Any discussion of a diagnosed autoimmune disease in a pet should include information about vaccinations.

Recently I ran across a sad, maddening news article discussing an increase in autoimmune disorder diagnoses by veterinarians. According to the article:

Similar to humans, autoimmune disorders in dogs can happen suddenly. But what’s different is the condition is just recently being heavily researched in dogs because they’re dying from it.1

The article discusses a seven-year-old dog named Toby who stopped eating regularly, was losing weight and became lethargic to the point of immobility.

Toby’s veterinarian immediately suspected an autoimmune disorder—a disease in which the immune system, designed to protect the body, begins attacking it instead. I’m not sure why the dog’s vet suspected an autoimmune problem right off the bat, since Toby’s symptoms can have many different causes.

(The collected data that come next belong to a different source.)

-- pv_equiv track=rewrite | github.com/iMosapp/marketing | backend/routers/public_review.py | get_safe_logo
-- ===== SOURCE A (Python) =====
-- def get_safe_logo(doc, fallback_doc=None):
--     """Get the sharpest available logo URL. Priority: full logo_url → full logo_path → thumbnail → avatar."""
--     for d in [doc, fallback_doc]:
--         if not d:
--             continue
--         # 1. Full-size logo URL (best quality)
--         logo = d.get("logo_url")
--         if logo and not logo.startswith("data:") and len(logo) < 2000:
--             return logo
--         # 2. Construct URL from logo_path (full-size stored image)
--         logo_path = d.get("logo_path")
--         if logo_path:
--             return f"/api/images/{logo_path}"
--         # 3. Thumbnail (medium quality)
--         thumb = d.get("logo_thumbnail_url")
--         if thumb and not thumb.startswith("data:"):
--             return thumb
--         # 4. Avatar as last resort (smallest)
--         avatar = d.get("logo_avatar_url")
--         if avatar and not avatar.startswith("data:"):
--             return avatar
--     return ""
-- ===== SOURCE B (Python) =====
-- def _candidates(d, base):
--     """All acceptable logo candidates of one doc, tagged with a priority rank."""
--     out = []
--     u = d.get("logo_url")
--     if u and not u.startswith("data:") and len(u) < 2000:
--         out.append((base, u))
--     p = d.get("logo_path")
--     if p:
--         out.append((base + 1, "/api/images/" + p))
--     t = d.get("logo_thumbnail_url")
--     if t and not t.startswith("data:"):
--         out.append((base + 2, t))
--     a = d.get("logo_avatar_url")
--     if a and not a.startswith("data:"):
--         out.append((base + 3, a))
--     return out
--
--
-- def get_safe_logo(doc, fallback_doc=None):
--     """Collect every acceptable logo from both docs with a priority rank, then select the best-ranked one."""
--     candidates = []
--     if doc:
--         candidates += _candidates(doc, 0)
--     if fallback_doc:
--         candidates += _candidates(fallback_doc, 4)
--     if not candidates:
--         return ""
--     return min(candidates, key=lambda c: c[0])[1]
-- ===== Notes on version B (the rewrite author's own statement) =====
-- stated objective: alternative
-- what changed: A short-circuits through a per-doc branch cascade with early returns; B instead materialises the full set of acceptable logo candidates from both docs as rank-tagged pairs and then selects the minimum-rank candidate, trading early exit for a generate-then-select pass.
import Mathlib
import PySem

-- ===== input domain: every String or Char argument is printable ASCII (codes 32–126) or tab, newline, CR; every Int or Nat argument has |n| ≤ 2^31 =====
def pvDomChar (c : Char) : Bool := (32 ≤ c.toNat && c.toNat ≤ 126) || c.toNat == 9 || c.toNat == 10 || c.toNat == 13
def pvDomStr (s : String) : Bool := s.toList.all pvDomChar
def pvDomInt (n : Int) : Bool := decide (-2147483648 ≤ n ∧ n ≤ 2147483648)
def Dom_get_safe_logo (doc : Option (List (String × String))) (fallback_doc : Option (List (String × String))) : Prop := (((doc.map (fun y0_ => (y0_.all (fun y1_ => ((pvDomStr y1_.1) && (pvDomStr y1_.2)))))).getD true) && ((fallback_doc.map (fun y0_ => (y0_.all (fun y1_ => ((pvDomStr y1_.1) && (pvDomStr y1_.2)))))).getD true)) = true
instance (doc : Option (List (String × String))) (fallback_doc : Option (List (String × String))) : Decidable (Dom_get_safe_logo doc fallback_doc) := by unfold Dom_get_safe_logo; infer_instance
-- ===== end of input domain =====

-- B replaces A's short-circuiting per-doc branch cascade by a generate-then-select pass:
-- it collects every acceptable logo from both docs as rank-tagged candidates and returns the
-- minimum-rank one (objective: alternative; same return value everywhere).

-- ===== PORT A =====
-- Python truthiness of an Optional[str]: None and "" are falsy.
def pvTruthy (v : Option String) : Bool :=
  match v with
  | none => false
  | some s => s != ""

-- the body of A's loop for one truthy dict d; none = fall through to the next d
def pvATry (d : List (String × String)) : Option String :=
  let logo := (PySem.Dict.mk d).get? "logo_url"
  if pvTruthy logo && !(PySem.Str.startswith (logo.getD "") "data:") &&
      (PySem.Str.len (logo.getD "") < 2000) then logo
  else
    let logo_path := (PySem.Dict.mk d).get? "logo_path"
    if pvTruthy logo_path then some ("/api/images/" ++ logo_path.getD "")
    else
      let thumb := (PySem.Dict.mk d).get? "logo_thumbnail_url"
      if pvTruthy thumb && !(PySem.Str.startswith (thumb.getD "") "data:") then thumb
      else
        let avatar := (PySem.Dict.mk d).get? "logo_avatar_url"
        if pvTruthy avatar && !(PySem.Str.startswith (avatar.getD "") "data:") then avatar
        else none

-- 'for d in [doc, fallback_doc]' with early returns
def pvALoop : List (Option (List (String × String))) → String
  | [] => ""
  | d :: rest =>
    match d with
    | none => pvALoop rest
    | some dd =>
      if dd = [] then pvALoop rest
      else
        match pvATry dd with
        | some r => r
        | none => pvALoop rest

def get_safe_logo (doc : Option (List (String × String))) (fallback_doc : Option (List (String × String))) : String :=
  pvALoop [doc, fallback_doc]

-- ===== PORT B =====
-- _candidates(d, base): every acceptable logo of one doc, tagged with a priority rank
def pvCandidates (d : List (String × String)) (base : Nat) : List (Nat × String) :=
  let out : List (Nat × String) := []
  let u := (PySem.Dict.mk d).get? "logo_url"
  let out := if pvTruthy u && !(PySem.Str.startswith (u.getD "") "data:") &&
      (PySem.Str.len (u.getD "") < 2000) then out ++ [(base, u.getD "")] else out
  let p := (PySem.Dict.mk d).get? "logo_path"
  let out := if pvTruthy p then out ++ [(base + 1, "/api/images/" ++ p.getD "")] else out
  let t := (PySem.Dict.mk d).get? "logo_thumbnail_url"
  let out := if pvTruthy t && !(PySem.Str.startswith (t.getD "") "data:") then out ++ [(base + 2, t.getD "")] else out
  let a := (PySem.Dict.mk d).get? "logo_avatar_url"
  let out := if pvTruthy a && !(PySem.Str.startswith (a.getD "") "data:") then out ++ [(base + 3, a.getD "")] else out
  out

-- min(candidates, key=lambda c: c[0]): first candidate with the smallest rank
def pvMinByRank : (Nat × String) → List (Nat × String) → (Nat × String)
  | best, [] => best
  | best, c :: cs => pvMinByRank (if c.1 < best.1 then c else best) cs

def get_safe_logo_alt (doc : Option (List (String × String))) (fallback_doc : Option (List (String × String))) : String :=
  let candidates : List (Nat × String) := []
  let candidates := match doc with
    | none => candidates
    | some d => if d = [] then candidates else candidates ++ pvCandidates d 0
  let candidates := match fallback_doc with
    | none => candidates
    | some d => if d = [] then candidates else candidates ++ pvCandidates d 4
  match candidates with
  | [] => ""
  | c :: cs => (pvMinByRank c cs).2

-- ===== PRECONDITION & SPEC =====
def Spec_get_safe_logo (doc : Option (List (String × String))) (fallback_doc : Option (List (String × String))) (out : String) : Prop := out = get_safe_logo_alt doc fallback_doc
instance (doc : Option (List (String × String))) (fallback_doc : Option (List (String × String))) (out : String) : Decidable (Spec_get_safe_logo doc fallback_doc out) := by unfold Spec_get_safe_logo; infer_instance

-- ===== CLAIM (what is proved, stated in full; the proofs are below) =====
def Claim_equal_get_safe_logo : Prop := ∀ (doc : Option (List (String × String))) (fallback_doc : Option (List (String × String))), Dom_get_safe_logo doc fallback_doc → Spec_get_safe_logo doc fallback_doc (get_safe_logo doc fallback_doc)

-- ===== LEMMAS AND PROOFS =====

-- the candidate list of one doc has strictly increasing ranks, all in [base, base+4)
lemma pvCandidates_ranks (d : List (String × String)) (base : Nat) :
    (pvCandidates d base).Pairwise (fun a b => a.1 < b.1) ∧
    ∀ c ∈ pvCandidates d base, base ≤ c.1 ∧ c.1 < base + 4 := by
  unfold pvCandidates
  dsimp only
  split_ifs <;> constructor <;> simp

-- min-by-rank keeps the head when every later rank is larger
lemma pvMinByRank_head (best : Nat × String) (cs : List (Nat × String))
    (h : ∀ c ∈ cs, best.1 < c.1) : pvMinByRank best cs = best := by
  induction cs generalizing best with
  | nil => rfl
  | cons c cs ih =>
    have hb : ¬ c.1 < best.1 := by have := h c (by simp); omega
    simp only [pvMinByRank, if_neg hb]
    exact ih best (fun x hx => h x (by simp [hx]))

-- a truthy optional string is 'some' of its default-read
lemma pvTruthy_getD (o : Option String) (h : pvTruthy o = true) : o = some (o.getD "") := by
  cases o <;> simp_all [pvTruthy]

-- A's cascade on one dict is exactly the head of B's candidate list for that dict
lemma pvATry_head (d : List (String × String)) (base : Nat) :
    pvATry d = ((pvCandidates d base).head?).map Prod.snd := by
  unfold pvATry pvCandidates
  dsimp only
  split_ifs <;> (try simp) <;> exact pvTruthy_getD _ (by simp_all)

lemma pvATry_nil (d : List (String × String)) (base : Nat)
    (h : pvCandidates d base = []) : pvATry d = none := by
  rw [pvATry_head d base, h]; rfl

lemma pvATry_cons (d : List (String × String)) (base : Nat) (c : Nat × String)
    (cs : List (Nat × String)) (h : pvCandidates d base = c :: cs) : pvATry d = some c.2 := by
  rw [pvATry_head d base, h]; rfl

lemma pvCandidates_nil_doc (base : Nat) : pvCandidates [] base = [] := rfl

-- A's tail loop over just the fallback doc, phrased against B's candidate list
lemma pvFb_nil (d' : List (String × String)) (h : pvCandidates d' 4 = []) :
    pvALoop [some d'] = "" := by
  by_cases hd' : d' = []
  · subst hd'; rfl
  · simp [pvALoop, hd', pvATry_nil d' 4 h]

lemma pvFb_cons (d' : List (String × String)) (c : Nat × String) (cs : List (Nat × String))
    (h : pvCandidates d' 4 = c :: cs) : pvALoop [some d'] = c.2 := by
  have hd' : d' ≠ [] := by
    rintro rfl
    rw [pvCandidates_nil_doc] at h
    exact absurd h (by simp)
  simp [pvALoop, hd', pvATry_cons d' 4 c cs h]

-- ===== VERDICT (by name: the statement is the Claim_ definition above) =====
theorem get_safe_logo_spec : Claim_equal_get_safe_logo := by
  intro doc fallback_doc _
  unfold Spec_get_safe_logo get_safe_logo get_safe_logo_alt
  cases doc with
  | none =>
    cases fallback_doc with
    | none => rfl
    | some d' =>
      by_cases hd' : d' = []
      · subst hd'; simp [pvALoop]
      · have hstep : pvALoop [none, some d'] = pvALoop [some d'] := rfl
        rw [hstep]
        cases hcd' : pvCandidates d' 4 with
        | nil => rw [pvFb_nil d' hcd']; simp [hd', hcd']
        | cons c cs =>
          have hpair := (pvCandidates_ranks d' 4).1
          rw [hcd'] at hpair
          have hmin : pvMinByRank c cs = c :=
            pvMinByRank_head c cs (fun x hx => (List.pairwise_cons.mp hpair).1 x hx)
          rw [pvFb_cons d' c cs hcd']
          simp [hd', hcd', hmin]
  | some d =>
    by_cases hd : d = []
    · subst hd
      have hstep : pvALoop [some [], fallback_doc] = pvALoop [fallback_doc] := rfl
      rw [hstep]
      cases fallback_doc with
      | none => rfl
      | some d' =>
        by_cases hd' : d' = []
        · subst hd'; simp [pvALoop]
        · cases hcd' : pvCandidates d' 4 with
          | nil => rw [pvFb_nil d' hcd']; simp [hd', hcd']
          | cons c cs =>
            have hpair := (pvCandidates_ranks d' 4).1
            rw [hcd'] at hpair
            have hmin : pvMinByRank c cs = c :=
              pvMinByRank_head c cs (fun x hx => (List.pairwise_cons.mp hpair).1 x hx)
            rw [pvFb_cons d' c cs hcd']
            simp [hd', hcd', hmin]
    · -- doc is a nonempty dict
      cases hcd : pvCandidates d 0 with
      | cons c cs =>
        have h1 := pvATry_cons d 0 c cs hcd
        have hpair := (pvCandidates_ranks d 0).1
        rw [hcd] at hpair
        have hcb := ((pvCandidates_ranks d 0).2 c (by rw [hcd]; simp)).2
        cases fallback_doc with
        | none =>
          have hmin : pvMinByRank c cs = c :=
            pvMinByRank_head c cs (fun x hx => (List.pairwise_cons.mp hpair).1 x hx)
          simp [pvALoop, hd, h1, hcd, hmin]
        | some d' =>
          by_cases hd' : d' = []
          · have hmin : pvMinByRank c cs = c :=
              pvMinByRank_head c cs (fun x hx => (List.pairwise_cons.mp hpair).1 x hx)
            simp [pvALoop, hd, hd', h1, hcd, hmin]
          · have hmin : pvMinByRank c (cs ++ pvCandidates d' 4) = c := by
              apply pvMinByRank_head
              intro x hx
              rcases List.mem_append.mp hx with h | h
              · exact (List.pairwise_cons.mp hpair).1 x h
              · have := ((pvCandidates_ranks d' 4).2 x h).1
                omega
            simp [pvALoop, hd, hd', h1, hcd, hmin]
      | nil =>
        have h1 := pvATry_nil d 0 hcd
        have hstep : pvALoop [some d, fallback_doc] = pvALoop [fallback_doc] := by
          simp [pvALoop, hd, h1]
        rw [hstep]
        cases fallback_doc with
        | none => simp [pvALoop, hd, hcd]
        | some d' =>
          by_cases hd' : d' = []
          · subst hd'; simp [pvALoop, hd, hcd]
          · cases hcd' : pvCandidates d' 4 with
            | nil => rw [pvFb_nil d' hcd']; simp [hd, hd', hcd, hcd']
            | cons c cs =>
              have hpair := (pvCandidates_ranks d' 4).1
              rw [hcd'] at hpair
              have hmin : pvMinByRank c cs = c :=
                pvMinByRank_head c cs (fun x hx => (List.pairwise_cons.mp hpair).1 x hx)
              rw [pvFb_cons d' c cs hcd']
              simp [hd, hd', hcd, hcd', hmin]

Had he recently vaccinated Toby? And how many vaccinations had the dog received in his seven years?

Toby’s health was quickly declining. His veterinarian did a complete blood workup and ultrasound to check for cancer, enlarged organs and other abnormalities. Autoimmune disorders are diagnoses of exclusion, meaning all other possible underlying causes are ruled out first.

And tragically, once the diagnosis is finally made, traditional veterinary medicine has little to offer because from their perspective, “there is no known cause.” Whereas holistic veterinarians have linked vaccines to autoimmune disorders for decades, the conventional veterinary community just can’t seem to get there.

As for poor Toby and other pets like him, according to veterinarian Scott Campbell, who was interviewed for the article:

You have about a seven out of 10 chance that your pet is going to get better, but the reality is that this isn’t going to happen anytime soon. Sometimes multiple blood transfusions are needed, which can be costly.2

The article wraps up by stating that Toby is “pulling through,” though his treatment is far from over. His owner seems resigned to the fact she may never know what caused his illness.

And then there’s this. Veterinarians the news writer spoke with “said testing is getting better and said it’s a learning process where they get more information with every case.” Too bad the learning process apparently doesn’t involve erring on the side of caution and foregoing unnecessary vaccine boosters.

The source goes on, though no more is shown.